EXERCISE INSTRUCTIONS:
Beginning with the opening line, set down each line of the material below exactly, stopping once the line with "-- B replaces" is done.

★ ★ ★ ★

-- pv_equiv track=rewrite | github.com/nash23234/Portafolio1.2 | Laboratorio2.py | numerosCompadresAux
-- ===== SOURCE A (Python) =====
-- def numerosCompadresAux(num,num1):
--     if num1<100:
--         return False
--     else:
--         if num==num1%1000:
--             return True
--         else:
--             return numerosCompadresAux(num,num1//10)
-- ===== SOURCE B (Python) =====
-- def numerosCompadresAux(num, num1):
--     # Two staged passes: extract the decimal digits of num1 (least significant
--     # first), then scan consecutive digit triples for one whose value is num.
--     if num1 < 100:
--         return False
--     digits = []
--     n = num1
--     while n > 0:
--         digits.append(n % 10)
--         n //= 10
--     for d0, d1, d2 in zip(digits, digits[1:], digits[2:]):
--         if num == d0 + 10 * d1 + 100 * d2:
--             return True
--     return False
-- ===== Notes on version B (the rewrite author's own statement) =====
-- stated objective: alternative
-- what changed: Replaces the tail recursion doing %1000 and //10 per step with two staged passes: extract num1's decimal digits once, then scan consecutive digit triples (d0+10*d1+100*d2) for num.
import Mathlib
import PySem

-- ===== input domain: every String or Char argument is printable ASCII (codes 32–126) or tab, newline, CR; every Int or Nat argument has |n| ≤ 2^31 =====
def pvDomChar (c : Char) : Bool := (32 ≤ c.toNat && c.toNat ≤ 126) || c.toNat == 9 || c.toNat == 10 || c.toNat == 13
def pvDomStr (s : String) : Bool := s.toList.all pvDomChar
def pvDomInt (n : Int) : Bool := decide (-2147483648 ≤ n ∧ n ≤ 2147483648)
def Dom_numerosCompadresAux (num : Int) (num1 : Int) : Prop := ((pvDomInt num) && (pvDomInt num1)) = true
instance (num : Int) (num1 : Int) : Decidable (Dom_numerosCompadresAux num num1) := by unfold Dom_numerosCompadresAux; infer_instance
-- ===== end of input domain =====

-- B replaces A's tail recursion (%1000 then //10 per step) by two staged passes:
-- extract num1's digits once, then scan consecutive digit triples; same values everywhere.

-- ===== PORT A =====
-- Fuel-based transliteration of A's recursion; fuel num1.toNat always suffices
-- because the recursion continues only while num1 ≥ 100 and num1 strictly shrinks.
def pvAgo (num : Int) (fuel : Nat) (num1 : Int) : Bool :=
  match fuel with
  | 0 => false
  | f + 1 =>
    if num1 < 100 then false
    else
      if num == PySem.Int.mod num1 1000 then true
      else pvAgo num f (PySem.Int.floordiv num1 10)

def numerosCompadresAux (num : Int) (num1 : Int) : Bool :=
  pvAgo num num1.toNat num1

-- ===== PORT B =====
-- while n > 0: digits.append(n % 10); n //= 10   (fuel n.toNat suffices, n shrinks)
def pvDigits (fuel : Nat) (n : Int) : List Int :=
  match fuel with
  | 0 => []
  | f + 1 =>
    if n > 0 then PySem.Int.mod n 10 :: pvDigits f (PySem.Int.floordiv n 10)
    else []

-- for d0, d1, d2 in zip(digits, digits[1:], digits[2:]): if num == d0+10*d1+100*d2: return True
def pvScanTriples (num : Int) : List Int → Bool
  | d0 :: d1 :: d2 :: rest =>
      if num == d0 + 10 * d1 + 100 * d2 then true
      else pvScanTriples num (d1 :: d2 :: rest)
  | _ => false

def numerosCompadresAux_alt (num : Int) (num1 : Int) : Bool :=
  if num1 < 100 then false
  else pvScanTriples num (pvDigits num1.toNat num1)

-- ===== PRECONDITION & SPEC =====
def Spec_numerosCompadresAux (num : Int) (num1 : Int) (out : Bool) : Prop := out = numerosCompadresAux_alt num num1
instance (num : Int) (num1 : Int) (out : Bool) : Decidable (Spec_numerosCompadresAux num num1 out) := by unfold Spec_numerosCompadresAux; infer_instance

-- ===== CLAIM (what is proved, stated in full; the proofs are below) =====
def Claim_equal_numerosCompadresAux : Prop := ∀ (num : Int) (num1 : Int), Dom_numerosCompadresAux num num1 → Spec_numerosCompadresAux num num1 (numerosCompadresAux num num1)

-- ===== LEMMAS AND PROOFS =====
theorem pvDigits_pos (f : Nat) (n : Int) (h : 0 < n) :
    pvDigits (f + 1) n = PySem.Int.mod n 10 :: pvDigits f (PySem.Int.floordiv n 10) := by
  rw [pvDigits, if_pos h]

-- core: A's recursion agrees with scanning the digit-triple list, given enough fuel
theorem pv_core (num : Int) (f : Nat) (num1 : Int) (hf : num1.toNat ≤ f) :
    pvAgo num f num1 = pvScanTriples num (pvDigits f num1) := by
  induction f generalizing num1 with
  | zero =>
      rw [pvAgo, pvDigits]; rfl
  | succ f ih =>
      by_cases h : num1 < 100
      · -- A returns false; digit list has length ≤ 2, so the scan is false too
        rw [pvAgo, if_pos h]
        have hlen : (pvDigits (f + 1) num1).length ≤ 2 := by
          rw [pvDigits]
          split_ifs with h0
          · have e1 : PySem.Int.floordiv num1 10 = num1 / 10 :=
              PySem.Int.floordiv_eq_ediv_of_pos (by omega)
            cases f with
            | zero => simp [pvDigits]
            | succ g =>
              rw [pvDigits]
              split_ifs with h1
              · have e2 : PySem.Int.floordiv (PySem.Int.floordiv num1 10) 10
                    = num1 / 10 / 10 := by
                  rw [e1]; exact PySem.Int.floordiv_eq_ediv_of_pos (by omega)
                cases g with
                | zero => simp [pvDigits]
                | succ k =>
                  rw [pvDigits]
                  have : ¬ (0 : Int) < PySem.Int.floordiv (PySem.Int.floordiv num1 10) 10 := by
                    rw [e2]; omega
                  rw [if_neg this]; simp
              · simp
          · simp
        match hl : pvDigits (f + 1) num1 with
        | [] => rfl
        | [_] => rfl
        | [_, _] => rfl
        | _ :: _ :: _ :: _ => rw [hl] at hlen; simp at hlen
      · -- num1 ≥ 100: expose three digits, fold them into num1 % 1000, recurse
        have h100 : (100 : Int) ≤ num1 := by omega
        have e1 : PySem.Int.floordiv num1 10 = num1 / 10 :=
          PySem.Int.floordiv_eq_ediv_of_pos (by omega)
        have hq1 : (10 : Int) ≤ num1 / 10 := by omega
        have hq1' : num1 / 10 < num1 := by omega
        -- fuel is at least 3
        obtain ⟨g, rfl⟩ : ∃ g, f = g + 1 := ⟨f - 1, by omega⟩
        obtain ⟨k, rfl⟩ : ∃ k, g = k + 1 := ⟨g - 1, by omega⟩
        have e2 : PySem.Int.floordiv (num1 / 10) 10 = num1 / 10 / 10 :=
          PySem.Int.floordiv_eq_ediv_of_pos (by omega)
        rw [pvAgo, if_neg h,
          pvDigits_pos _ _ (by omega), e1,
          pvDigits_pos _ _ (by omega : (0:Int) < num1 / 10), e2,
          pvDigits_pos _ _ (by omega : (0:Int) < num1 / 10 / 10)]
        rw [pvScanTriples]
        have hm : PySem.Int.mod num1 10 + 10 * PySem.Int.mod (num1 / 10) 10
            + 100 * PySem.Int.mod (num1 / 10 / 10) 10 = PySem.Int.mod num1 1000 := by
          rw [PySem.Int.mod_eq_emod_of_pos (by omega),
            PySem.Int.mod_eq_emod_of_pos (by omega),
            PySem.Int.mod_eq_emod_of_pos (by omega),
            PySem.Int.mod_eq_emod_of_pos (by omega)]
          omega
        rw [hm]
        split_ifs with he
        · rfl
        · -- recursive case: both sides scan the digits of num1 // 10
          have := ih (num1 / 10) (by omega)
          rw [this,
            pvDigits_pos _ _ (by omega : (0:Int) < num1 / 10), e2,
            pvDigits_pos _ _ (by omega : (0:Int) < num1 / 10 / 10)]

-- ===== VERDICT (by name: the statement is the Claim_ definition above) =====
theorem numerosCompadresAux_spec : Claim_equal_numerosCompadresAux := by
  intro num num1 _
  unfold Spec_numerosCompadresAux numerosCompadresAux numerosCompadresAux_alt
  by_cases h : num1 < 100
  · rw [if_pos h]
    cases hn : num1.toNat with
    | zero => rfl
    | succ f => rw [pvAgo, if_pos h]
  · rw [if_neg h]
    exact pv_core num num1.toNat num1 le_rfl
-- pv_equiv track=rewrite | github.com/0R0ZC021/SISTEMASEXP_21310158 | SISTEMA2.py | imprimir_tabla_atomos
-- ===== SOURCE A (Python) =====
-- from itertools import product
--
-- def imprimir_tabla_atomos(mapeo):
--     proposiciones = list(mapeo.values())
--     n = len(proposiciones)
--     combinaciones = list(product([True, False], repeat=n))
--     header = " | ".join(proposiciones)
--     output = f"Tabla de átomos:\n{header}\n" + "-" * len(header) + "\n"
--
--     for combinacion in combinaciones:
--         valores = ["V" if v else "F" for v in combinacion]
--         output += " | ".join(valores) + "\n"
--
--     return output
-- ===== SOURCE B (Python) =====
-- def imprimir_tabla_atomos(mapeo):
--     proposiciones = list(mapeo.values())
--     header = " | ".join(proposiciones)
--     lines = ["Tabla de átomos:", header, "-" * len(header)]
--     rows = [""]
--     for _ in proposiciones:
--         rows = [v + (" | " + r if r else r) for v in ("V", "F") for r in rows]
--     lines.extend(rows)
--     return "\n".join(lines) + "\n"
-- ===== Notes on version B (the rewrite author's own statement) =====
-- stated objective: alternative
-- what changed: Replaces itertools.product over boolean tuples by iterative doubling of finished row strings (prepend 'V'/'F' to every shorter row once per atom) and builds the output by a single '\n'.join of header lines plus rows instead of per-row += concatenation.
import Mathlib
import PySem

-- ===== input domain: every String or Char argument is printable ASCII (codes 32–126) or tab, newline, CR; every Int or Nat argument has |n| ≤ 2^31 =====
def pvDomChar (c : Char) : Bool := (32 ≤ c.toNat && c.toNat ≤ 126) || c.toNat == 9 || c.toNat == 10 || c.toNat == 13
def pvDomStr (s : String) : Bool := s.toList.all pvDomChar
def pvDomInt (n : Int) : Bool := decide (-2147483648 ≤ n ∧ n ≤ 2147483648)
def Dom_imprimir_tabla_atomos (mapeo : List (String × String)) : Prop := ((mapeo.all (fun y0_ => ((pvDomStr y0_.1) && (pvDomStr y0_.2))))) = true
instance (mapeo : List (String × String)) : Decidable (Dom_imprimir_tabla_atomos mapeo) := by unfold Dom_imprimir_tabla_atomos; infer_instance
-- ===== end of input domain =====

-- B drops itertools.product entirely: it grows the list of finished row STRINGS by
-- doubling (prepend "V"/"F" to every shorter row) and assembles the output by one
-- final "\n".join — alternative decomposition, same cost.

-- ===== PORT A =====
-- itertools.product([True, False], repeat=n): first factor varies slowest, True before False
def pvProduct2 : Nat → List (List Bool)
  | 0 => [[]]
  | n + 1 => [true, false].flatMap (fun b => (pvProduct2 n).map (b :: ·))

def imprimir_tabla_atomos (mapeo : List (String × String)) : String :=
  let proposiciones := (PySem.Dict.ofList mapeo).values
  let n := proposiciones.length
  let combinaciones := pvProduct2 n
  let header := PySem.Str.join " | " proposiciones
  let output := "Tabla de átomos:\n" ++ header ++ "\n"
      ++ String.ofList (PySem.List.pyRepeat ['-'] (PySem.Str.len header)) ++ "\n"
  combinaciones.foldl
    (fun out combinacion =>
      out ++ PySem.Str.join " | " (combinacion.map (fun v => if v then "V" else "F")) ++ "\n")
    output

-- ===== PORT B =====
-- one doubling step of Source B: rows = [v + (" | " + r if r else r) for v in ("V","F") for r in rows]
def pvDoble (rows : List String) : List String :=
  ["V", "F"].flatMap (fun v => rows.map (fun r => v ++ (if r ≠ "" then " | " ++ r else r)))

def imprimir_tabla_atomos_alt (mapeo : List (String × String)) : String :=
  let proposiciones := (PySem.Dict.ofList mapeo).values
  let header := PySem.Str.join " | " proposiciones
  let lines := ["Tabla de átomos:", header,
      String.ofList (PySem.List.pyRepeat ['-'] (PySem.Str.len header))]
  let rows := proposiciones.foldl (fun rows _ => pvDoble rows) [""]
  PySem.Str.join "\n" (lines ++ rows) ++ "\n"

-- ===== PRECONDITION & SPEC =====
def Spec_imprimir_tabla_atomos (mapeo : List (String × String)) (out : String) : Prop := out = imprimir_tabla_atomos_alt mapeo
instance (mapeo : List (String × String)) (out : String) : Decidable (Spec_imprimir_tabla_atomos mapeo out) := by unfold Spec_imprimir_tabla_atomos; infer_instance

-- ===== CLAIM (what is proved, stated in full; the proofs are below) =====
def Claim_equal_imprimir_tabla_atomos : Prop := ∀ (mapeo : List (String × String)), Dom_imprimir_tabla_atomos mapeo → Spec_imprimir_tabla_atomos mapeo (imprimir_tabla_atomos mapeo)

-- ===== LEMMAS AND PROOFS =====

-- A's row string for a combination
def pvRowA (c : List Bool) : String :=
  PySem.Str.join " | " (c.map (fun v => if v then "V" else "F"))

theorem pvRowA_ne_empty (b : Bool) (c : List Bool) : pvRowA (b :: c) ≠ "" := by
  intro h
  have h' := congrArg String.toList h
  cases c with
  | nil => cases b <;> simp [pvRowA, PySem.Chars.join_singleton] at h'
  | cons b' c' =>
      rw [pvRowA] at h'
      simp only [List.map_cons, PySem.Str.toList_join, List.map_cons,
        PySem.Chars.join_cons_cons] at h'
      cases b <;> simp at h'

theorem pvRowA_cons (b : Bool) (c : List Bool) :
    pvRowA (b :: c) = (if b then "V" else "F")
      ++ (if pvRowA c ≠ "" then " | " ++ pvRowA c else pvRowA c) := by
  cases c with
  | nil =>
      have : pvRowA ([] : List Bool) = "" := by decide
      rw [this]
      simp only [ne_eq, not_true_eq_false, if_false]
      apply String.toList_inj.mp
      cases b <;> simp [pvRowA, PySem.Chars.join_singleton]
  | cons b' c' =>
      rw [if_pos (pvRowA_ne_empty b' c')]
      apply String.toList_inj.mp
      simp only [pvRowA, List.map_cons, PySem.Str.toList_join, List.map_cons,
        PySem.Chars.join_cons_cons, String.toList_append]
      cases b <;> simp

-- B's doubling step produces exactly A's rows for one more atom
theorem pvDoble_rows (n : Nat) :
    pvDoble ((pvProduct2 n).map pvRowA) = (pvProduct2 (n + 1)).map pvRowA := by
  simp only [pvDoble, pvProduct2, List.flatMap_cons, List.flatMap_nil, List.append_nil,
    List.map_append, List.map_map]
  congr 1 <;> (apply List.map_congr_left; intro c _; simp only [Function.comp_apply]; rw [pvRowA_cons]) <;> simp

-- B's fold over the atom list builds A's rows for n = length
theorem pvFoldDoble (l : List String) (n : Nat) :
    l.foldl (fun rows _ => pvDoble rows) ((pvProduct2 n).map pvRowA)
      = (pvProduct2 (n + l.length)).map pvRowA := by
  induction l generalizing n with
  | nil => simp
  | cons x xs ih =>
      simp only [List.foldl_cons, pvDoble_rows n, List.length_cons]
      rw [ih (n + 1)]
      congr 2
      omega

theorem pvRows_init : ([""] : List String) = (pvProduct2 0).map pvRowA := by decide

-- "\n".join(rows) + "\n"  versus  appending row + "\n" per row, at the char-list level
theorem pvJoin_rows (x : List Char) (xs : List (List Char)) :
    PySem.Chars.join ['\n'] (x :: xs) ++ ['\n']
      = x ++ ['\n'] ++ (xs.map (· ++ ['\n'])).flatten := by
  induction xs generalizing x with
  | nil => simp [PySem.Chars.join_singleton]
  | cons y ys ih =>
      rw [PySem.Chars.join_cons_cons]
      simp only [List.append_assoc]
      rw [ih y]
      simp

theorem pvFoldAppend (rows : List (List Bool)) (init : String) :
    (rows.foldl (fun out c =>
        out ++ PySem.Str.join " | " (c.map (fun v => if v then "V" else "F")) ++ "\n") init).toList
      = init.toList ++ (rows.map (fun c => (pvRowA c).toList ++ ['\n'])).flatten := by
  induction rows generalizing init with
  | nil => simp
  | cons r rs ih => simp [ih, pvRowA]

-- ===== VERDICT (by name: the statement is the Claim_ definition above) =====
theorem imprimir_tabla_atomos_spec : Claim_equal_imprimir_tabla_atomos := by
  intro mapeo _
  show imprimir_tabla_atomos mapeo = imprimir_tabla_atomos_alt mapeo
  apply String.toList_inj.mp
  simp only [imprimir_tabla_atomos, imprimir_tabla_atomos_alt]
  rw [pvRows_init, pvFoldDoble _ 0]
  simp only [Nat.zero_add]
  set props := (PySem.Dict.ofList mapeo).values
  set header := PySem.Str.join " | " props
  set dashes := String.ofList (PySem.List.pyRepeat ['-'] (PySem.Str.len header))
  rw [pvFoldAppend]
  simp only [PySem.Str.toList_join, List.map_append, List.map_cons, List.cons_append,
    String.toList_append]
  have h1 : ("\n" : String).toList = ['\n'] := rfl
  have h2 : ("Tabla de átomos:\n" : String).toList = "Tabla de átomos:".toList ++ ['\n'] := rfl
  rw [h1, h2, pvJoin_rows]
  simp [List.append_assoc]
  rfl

★ ★ ★ ★

EXERCISE RESULT:
-- pv_equiv track=rewrite | github.com/nash23234/Portafolio1.2 | Laboratorio2.py | numerosCompadresAux
-- ===== SOURCE A (Python) =====
-- def numerosCompadresAux(num,num1):
--     if num1<100:
--         return False
--     else:
--         if num==num1%1000:
--             return True
--         else:
--             return numerosCompadresAux(num,num1//10)
-- ===== SOURCE B (Python) =====
-- def numerosCompadresAux(num, num1):
--     # Two staged passes: extract the decimal digits of num1 (least significant
--     # first), then scan consecutive digit triples for one whose value is num.
--     if num1 < 100:
--         return False
--     digits = []
--     n = num1
--     while n > 0:
--         digits.append(n % 10)
--         n //= 10
--     for d0, d1, d2 in zip(digits, digits[1:], digits[2:]):
--         if num == d0 + 10 * d1 + 100 * d2:
--             return True
--     return False
-- ===== Notes on version B (the rewrite author's own statement) =====
-- stated objective: alternative
-- what changed: Replaces the tail recursion doing %1000 and //10 per step with two staged passes: extract num1's decimal digits once, then scan consecutive digit triples (d0+10*d1+100*d2) for num.
import Mathlib
import PySem

-- ===== input domain: every String or Char argument is printable ASCII (codes 32–126) or tab, newline, CR; every Int or Nat argument has |n| ≤ 2^31 =====
def pvDomChar (c : Char) : Bool := (32 ≤ c.toNat && c.toNat ≤ 126) || c.toNat == 9 || c.toNat == 10 || c.toNat == 13
def pvDomStr (s : String) : Bool := s.toList.all pvDomChar
def pvDomInt (n : Int) : Bool := decide (-2147483648 ≤ n ∧ n ≤ 2147483648)
def Dom_numerosCompadresAux (num : Int) (num1 : Int) : Prop := ((pvDomInt num) && (pvDomInt num1)) = true
instance (num : Int) (num1 : Int) : Decidable (Dom_numerosCompadresAux num num1) := by unfold Dom_numerosCompadresAux; infer_instance
-- ===== end of input domain =====

-- B replaces A's tail recursion (%1000 then //10 per step) by two staged passes:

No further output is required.